Let’s keep going with the example above. Suppose you created a linear autoencoder model that had a larger hidden layer than your dataset:

net = theanets.Autoencoder((4, (8, 'linear'), (4, 'tied')))

Then, at least in theory, you risk learning an uninteresting “identity” model such that some hidden units are never used, and the ones that are have weights equal to the identity matrix. To prevent this from happening, you can impose a sparsity penalty when you train your model:

exp = theanets.Experiment(net)
exp.train(my_dataset, hidden_l1=0.001)

But then you might run into a situation where the sparsity penalty drives some of the hidden units in the model to zero, to “save” loss during training. Zero-valued features are probably not so interesting, so we can introduce another penalty to prevent feature weights from going to zero:

class RICA(theanets.Autoencoder):
    def loss(self, **kwargs):
        loss = super(RICA, self).loss(**kwargs)
        w = kwargs.get('weight_inverse', 0)
        if w > 0:
            loss += w * sum((1 / (p * p).sum(axis=0)).sum()
                            for l in self.layers for p in l.params
                            if p.ndim == 2)
        return loss

exp = theanets.Experiment(RICA, (4, (8, 'linear'), (4, 'tied')))
exp.train(my_dataset, hidden_l1=0.001, weight_inverse=0.001)

This code adds a new regularizer that penalizes the inverse of the squared length of each of the weights in the model’s layers. Here we detect weights by only including parameters with 2 dimensions.

Defining Custom Error Functions

It’s pretty straightforward to create models in theanets that use different error functions from the predefined Classifier (which uses categorical cross-entropy) and Autoencoder and Regressor (which both use mean squared error, MSE).

To define by a model with a new cost function, just create a new Network subclass and override the error method. For example, to create a regression model that uses mean absolute error (MAE) instead of MSE:

class MaeRegressor(theanets.Regressor):
    def error(self, output):
        return abs(output - self.targets).mean()

Your cost function must return a theano expression that reflects the cost for your model.

Creating a Graph

While many types of neural networks are constructed using a single linear “stack” of layers, this does not always need to be the case. Indeed, many of the more exotic model types that perform well in specialized settings make use of connections between multiple inputs and outputs.

In theanets it is easiest to create network architectures that use a single chain of layers. However, it is also possible to create network graphs that have arbitrary, acyclic connections among layers. Creating a nonlinear network graph requires using the inputs keyword argument when creating a layer.

The inputs keyword argument for creating a layer should be a dictionary that maps from the name of a network output to the size of that output. If inputs is not specified for a layer, theanets creates a default dictionary that just uses the output from the previous layer.

Perhaps the simplest example of a non-default inputs dictionary is to create a classifier model that uses outputs from all hidden layers to inform the final output of the layer.
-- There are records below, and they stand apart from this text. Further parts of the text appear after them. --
-- pv_equiv track=rewrite | github.com/harshitjain17/Raman-Peak-Fitting-Model | ramanfitter_stage2.py | find_closest_key_index
-- ===== SOURCE A (Python) =====
-- def find_closest_key_index(dictionary, value):
--     """
--         find_closest_key_index(self, dictionary, value)
--
--         Find the index of the closest key in the dictionary to the given number
--
--         Parameters
--         ----------
--         dictionary : A dictionary object to search for the closest key.
--         value : A numerical value for which we want to find the closest key index.
--
--         Returns:
--         The index of the closest key in the dictionary to the given number.
--     """
--     closest_key = None
--     min_diff = None
--     for i, key in enumerate(dictionary.keys()):
--         diff = abs(value - key)
--         if min_diff is None or diff < min_diff:
--             min_diff = diff
--             closest_key = key
--     return list(dictionary.keys()).index(closest_key)+1
-- ===== SOURCE B (Python) =====
-- def find_closest_key_index(dictionary, value):
--     # Rank every key (with its 1-based position) by distance to value; Python's
--     # stable sort keeps the earliest position first among ties, so the first
--     # ranked entry is exactly the first-closest key.
--     ranked = sorted(enumerate(dictionary, 1), key=lambda item: abs(value - item[1]))
--     return ranked[0][0]
-- ===== Notes on version B (the rewrite author's own statement) =====
-- stated objective: alternative
-- what changed: Replaces A's fused running-min scan (closest_key/min_diff accumulators plus a final list.index pass) with a sort-based ranking: sort the enumerated (position, key) pairs by absolute distance and return the first pair's position, relying on sort stability for first-wins tie-breaking.
import Mathlib
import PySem

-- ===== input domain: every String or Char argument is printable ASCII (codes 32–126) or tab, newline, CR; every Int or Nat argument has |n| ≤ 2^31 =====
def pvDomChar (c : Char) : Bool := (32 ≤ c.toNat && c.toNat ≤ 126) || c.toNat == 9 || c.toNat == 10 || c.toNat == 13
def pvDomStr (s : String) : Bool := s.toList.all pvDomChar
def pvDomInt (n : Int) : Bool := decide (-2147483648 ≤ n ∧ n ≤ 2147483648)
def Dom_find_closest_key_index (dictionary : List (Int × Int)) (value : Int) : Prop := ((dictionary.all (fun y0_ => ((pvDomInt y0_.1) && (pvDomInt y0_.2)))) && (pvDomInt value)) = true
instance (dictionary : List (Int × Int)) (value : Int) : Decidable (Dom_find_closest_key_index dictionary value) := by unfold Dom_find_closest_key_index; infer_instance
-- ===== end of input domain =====

-- B replaces A's fused running-min scan by a stable sort of (position, key) pairs ranked by distance; same values, different algorithm.

-- ===== PORT A =====
-- A iterates dictionary.keys(): the distinct keys in first-insertion order = PySem.List.dedup of the key list.
def find_closest_key_index (dictionary : List (Int × Int)) (value : Int) : Int :=
  let keys := PySem.List.dedup (dictionary.map (fun p => p.1))
  let st : Option Int × Option Int := keys.foldl
    (fun acc key =>
      let diff := |value - key|
      match acc.2 with
      | none => (some key, some diff)
      | some m => if diff < m then (some key, some diff) else acc)
    (none, none)
  match st.1 with
  | none => 0  -- Python raises ValueError here ([].index(None)); excluded by Pre_
  | some ck =>
    match PySem.List.index? keys ck with
    | none => 0  -- unreachable: ck is a key
    | some i => (i : Int) + 1

-- ===== PORT B =====
def find_closest_key_index_alt (dictionary : List (Int × Int)) (value : Int) : Int :=
  let keys := PySem.List.dedup (dictionary.map (fun p => p.1))
  let ranked := PySem.List.sorted (PySem.List.enumerate keys 1) (fun item => |value - item.2|)
  match ranked with
  | [] => 0  -- Python raises IndexError here (ranked[0]); excluded by Pre_
  | p :: _ => p.1

-- ===== PRECONDITION & SPEC =====
-- Pre_ excludes only the empty dictionary, on which A raises ValueError (and B raises IndexError).
def Pre_find_closest_key_index (dictionary : List (Int × Int)) (value : Int) : Prop :=
  dictionary ≠ []
instance (dictionary : List (Int × Int)) (value : Int) : Decidable (Pre_find_closest_key_index dictionary value) := by unfold Pre_find_closest_key_index; infer_instance

def pvWitness_find_closest_key_index : (List (Int × Int)) × Int := ([(3, 0), (10, 1)], 5)

def Spec_find_closest_key_index (dictionary : List (Int × Int)) (value : Int) (out : Int) : Prop := out = find_closest_key_index_alt dictionary value
instance (dictionary : List (Int × Int)) (value : Int) (out : Int) : Decidable (Spec_find_closest_key_index dictionary value out) := by unfold Spec_find_closest_key_index; infer_instance

-- ===== CLAIM (what is proved, stated in full; the proofs are below) =====
def Claim_equal_find_closest_key_index : Prop := ∀ (dictionary : List (Int × Int)) (value : Int), Dom_find_closest_key_index dictionary value → Pre_find_closest_key_index dictionary value → Spec_find_closest_key_index dictionary value (find_closest_key_index dictionary value)

-- ===== LEMMAS AND PROOFS =====

-- the key A's loop leaves in closest_key, starting from best key c with best diff m = |value - c|
def pvPick (v c m : Int) : List Int → Int
  | [] => c
  | k :: ks => if |v - k| < m then pvPick v k |v - k| ks else pvPick v c m ks

lemma pvPick_mem (v : Int) : ∀ (ks : List Int) (c m : Int), pvPick v c m ks ∈ c :: ks := by
  intro ks
  induction ks with
  | nil => intro c m; simp [pvPick]
  | cons k ks ih =>
    intro c m
    by_cases h : |v - k| < m
    · simp only [pvPick, if_pos h]
      rcases List.mem_cons.mp (ih k |v - k|) with h' | h' <;> simp_all
    · simp only [pvPick, if_neg h]
      rcases List.mem_cons.mp (ih c m) with h' | h' <;> simp_all

-- A's loop body, from an already-initialised state, computes pvPick (and the running min)
lemma pvFold (v : Int) : ∀ (ks : List Int) (c m : Int),
    (ks.foldl
      (fun (acc : Option Int × Option Int) key =>
        match acc.2 with
        | none => (some key, some (|v - key|))
        | some mm => if |v - key| < mm then (some key, some (|v - key|)) else acc)
      (some c, some m)).1
    = some (pvPick v c m ks) := by
  intro ks
  induction ks with
  | nil => intro c m; rfl
  | cons k ks ih =>
    intro c m
    by_cases h : |v - k| < m
    · simp only [List.foldl_cons, if_pos h, ih, pvPick]
    · simp only [List.foldl_cons, if_neg h, ih, pvPick]

-- B's running best (position, key) pair over the keys starting at position s
def pvPickP (v : Int) : Int × Int → Int → List Int → Int × Int
  | p, _, [] => p
  | p, s, k :: ks => if |v - k| < |v - p.2| then pvPickP v (s, k) (s + 1) ks else pvPickP v p (s + 1) ks

-- one insertion step: the head of insertBy into a nonempty list is the strict-min update
lemma pvInsertBy_head (before : Int × Int → Int × Int → Bool) (x c : Int × Int) (t : List (Int × Int)) :
    ∃ t', PySem.List.insertBy before x (c :: t) = (if before x c then x else c) :: t' := by
  by_cases h : before x c
  · exact ⟨c :: t, by simp [PySem.List.insertBy, h]⟩
  · exact ⟨PySem.List.insertBy before x t, by simp [PySem.List.insertBy, h]⟩

-- the head of the insertion-sort fold from a nonempty accumulator is the running strict-min
lemma pvFoldIns_head (before : Int × Int → Int × Int → Bool) :
    ∀ (ps : List (Int × Int)) (c : Int × Int) (t : List (Int × Int)),
    ∃ t', ps.foldl (fun acc x => PySem.List.insertBy before x acc) (c :: t)
          = (ps.foldl (fun b x => if before x b then x else b) c) :: t' := by
  intro ps
  induction ps with
  | nil => intro c t; exact ⟨t, rfl⟩
  | cons p ps ih =>
    intro c t
    obtain ⟨t', ht'⟩ := pvInsertBy_head before p c t
    obtain ⟨t'', ht''⟩ := ih (if before p c then p else c) t'
    exact ⟨t'', by simp only [List.foldl_cons, ht', ht'']⟩

-- the strict-min fold over the enumerated keys is pvPickP
lemma pvFoldEnum (v : Int) : ∀ (ks : List Int) (p : Int × Int) (s : Int),
    (PySem.List.enumerate ks s).foldl
      (fun (b q : Int × Int) => if decide (|v - q.2| < |v - b.2|) = true then q else b) p
    = pvPickP v p s ks := by
  intro ks
  induction ks with
  | nil => intro p s; simp [PySem.List.enumerate_nil, pvPickP]
  | cons k ks ih =>
    intro p s
    rw [PySem.List.enumerate_cons, List.foldl_cons]
    by_cases h : |v - k| < |v - p.2|
    · rw [if_pos (decide_eq_true h), ih (s, k) (s + 1)]
      simp only [pvPickP, if_pos h]
    · rw [if_neg (fun hc => h (of_decide_eq_true hc)), ih p (s + 1)]
      simp only [pvPickP, if_neg h]

-- pvPickP returns the picked key together with its position (s = base position, t = position of first tail element)
lemma pvPickP_eq (v : Int) : ∀ (ks : List Int) (x s t : Int), x ∉ ks → ks.Nodup →
    pvPickP v (s, x) t ks
    = ((match PySem.List.index? ks (pvPick v x (|v - x|) ks) with
        | none => s
        | some j => t + (j : Int)), pvPick v x (|v - x|) ks) := by
  intro ks
  induction ks with
  | nil =>
    intro x s t _ _
    simp [pvPickP, pvPick, PySem.List.index?]
  | cons k ks ih =>
    intro x s t hx hnd
    have hxks : x ∉ ks := fun h => hx (List.mem_cons_of_mem _ h)
    have hkks : k ∉ ks := (List.nodup_cons.mp hnd).1
    have hndks : ks.Nodup := (List.nodup_cons.mp hnd).2
    by_cases h : |v - k| < |v - x|
    · simp only [pvPickP, pvPick, if_pos h]
      rw [ih k t (t + 1) hkks hndks]
      set pick := pvPick v k (|v - k|) ks with hpick
      have hmem : pick ∈ k :: ks := pvPick_mem v ks k (|v - k|)
      by_cases hin : pick ∈ ks
      · have hne : k ≠ pick := fun he => hkks (he ▸ hin)
        obtain ⟨j, hj⟩ := Option.isSome_iff_exists.mp ((PySem.List.index?_isSome_iff ks pick).mpr hin)
        rw [PySem.List.index?_cons_of_ne _ hne, hj]
        simp only [Option.map_some]
        push_cast
        ring_nf
      · have hpk : pick = k := by
          rcases List.mem_cons.mp hmem with h' | h'
          · exact h'
          · exact absurd h' hin
        have hnone : PySem.List.index? ks pick = none :=
          (PySem.List.index?_eq_none_iff ks pick).mpr hin
        rw [hnone, hpk, PySem.List.index?_cons_self]
        simp
    · simp only [pvPickP, pvPick, if_neg h]
      rw [ih x s (t + 1) hxks hndks]
      set pick := pvPick v x (|v - x|) ks with hpick
      have hmem : pick ∈ x :: ks := pvPick_mem v ks x (|v - x|)
      by_cases hin : pick ∈ ks
      · have hne : k ≠ pick := fun he => hkks (he ▸ hin)
        obtain ⟨j, hj⟩ := Option.isSome_iff_exists.mp ((PySem.List.index?_isSome_iff ks pick).mpr hin)
        rw [PySem.List.index?_cons_of_ne _ hne, hj]
        simp only [Option.map_some]
        push_cast
        ring_nf
      · have hpx : pick = x := by
          rcases List.mem_cons.mp hmem with h' | h'
          · exact h'
          · exact absurd h' hin
        have hnone : PySem.List.index? ks pick = none :=
          (PySem.List.index?_eq_none_iff ks pick).mpr hin
        have hnone2 : PySem.List.index? (k :: ks) pick = none := by
          apply (PySem.List.index?_eq_none_iff _ pick).mpr
          intro hm
          rcases List.mem_cons.mp hm with h' | h'
          · exact hx (by rw [hpx] at h'; exact (h' ▸ List.mem_cons_self : x ∈ k :: ks))
          · exact hin h'
        rw [hnone, hnone2]

-- ===== VERDICT (by name: the statement is the Claim_ definition above) =====
theorem find_closest_key_index_spec : Claim_equal_find_closest_key_index := by
  intro dictionary value _ hpre
  unfold Spec_find_closest_key_index
  have hne : PySem.List.dedup (dictionary.map (fun p => p.1)) ≠ [] := by
    match dictionary, hpre with
    | (p :: rest), _ =>
      intro hnil
      have hm : p.1 ∈ PySem.List.dedup ((p :: rest).map (fun p => p.1)) := by
        rw [PySem.List.dedup_eq_ofList]
        exact (PySem.Set.mem_ofList _ _).mpr (by simp)
      rw [hnil] at hm
      simp at hm
  obtain ⟨x, xs, hx⟩ := List.exists_cons_of_ne_nil hne
  have hnd : (x :: xs).Nodup := hx ▸ PySem.List.nodup_dedup _
  have hxxs : x ∉ xs := (List.nodup_cons.mp hnd).1
  have hndxs : xs.Nodup := (List.nodup_cons.mp hnd).2
  unfold find_closest_key_index find_closest_key_index_alt
  simp only [hx]
  -- A side
  rw [List.foldl_cons, pvFold value xs x (|value - x|)]
  -- B side: sorted = insertBy fold; peel the first element, take the head
  rw [PySem.List.enumerate_cons, PySem.List.sorted_eq_foldl_insertBy, List.foldl_cons]
  obtain ⟨t', ht'⟩ := pvFoldIns_head
    (fun a b => decide (|value - a.2| < |value - b.2|))
    (PySem.List.enumerate xs (1 + 1)) (1, x) []
  rw [show PySem.List.insertBy (fun a b => decide (|value - a.2| < |value - b.2|)) (1, x)
        ([] : List (Int × Int)) = [(1, x)] from rfl, ht',
      pvFoldEnum value xs (1, x) (1 + 1)]
  rw [show (1 + 1 : Int) = 2 by norm_num, pvPickP_eq value xs x 1 2 hxxs hndxs]
  simp only []
  set pick := pvPick value x (|value - x|) xs with hpick
  have hmem : pick ∈ x :: xs := pvPick_mem value xs x (|value - x|)
  by_cases hin : pick ∈ xs
  · have hne2 : x ≠ pick := fun he => hxxs (he ▸ hin)
    obtain ⟨j, hj⟩ := Option.isSome_iff_exists.mp ((PySem.List.index?_isSome_iff xs pick).mpr hin)
    rw [PySem.List.index?_cons_of_ne _ hne2, hj]
    simp only [Option.map_some]
    push_cast
    ring
  · have hpx : pick = x := by
      rcases List.mem_cons.mp hmem with h' | h'
      · exact h'
      · exact absurd h' hin
    have hnone : PySem.List.index? xs pick = none :=
      (PySem.List.index?_eq_none_iff xs pick).mpr hin
    rw [hnone, hpx, PySem.List.index?_cons_self]
    simp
Such a “multi-scale” model can be created as follows:

theanets.Classifier((
    784,
    dict(size=100, name='a'),
    dict(size=100, name='b'),
    dict(size=100, name='c'),
    dict(size=10, inputs={'a:out': 100, 'b:out': 100, 'c:out': 100}),
))

Here, each of the hidden layers is assigned an explicit name, so that they will be easy to reference by the last layer. The output layer, a vanilla feedforward layer, combines together the outputs from layers a, b, and c.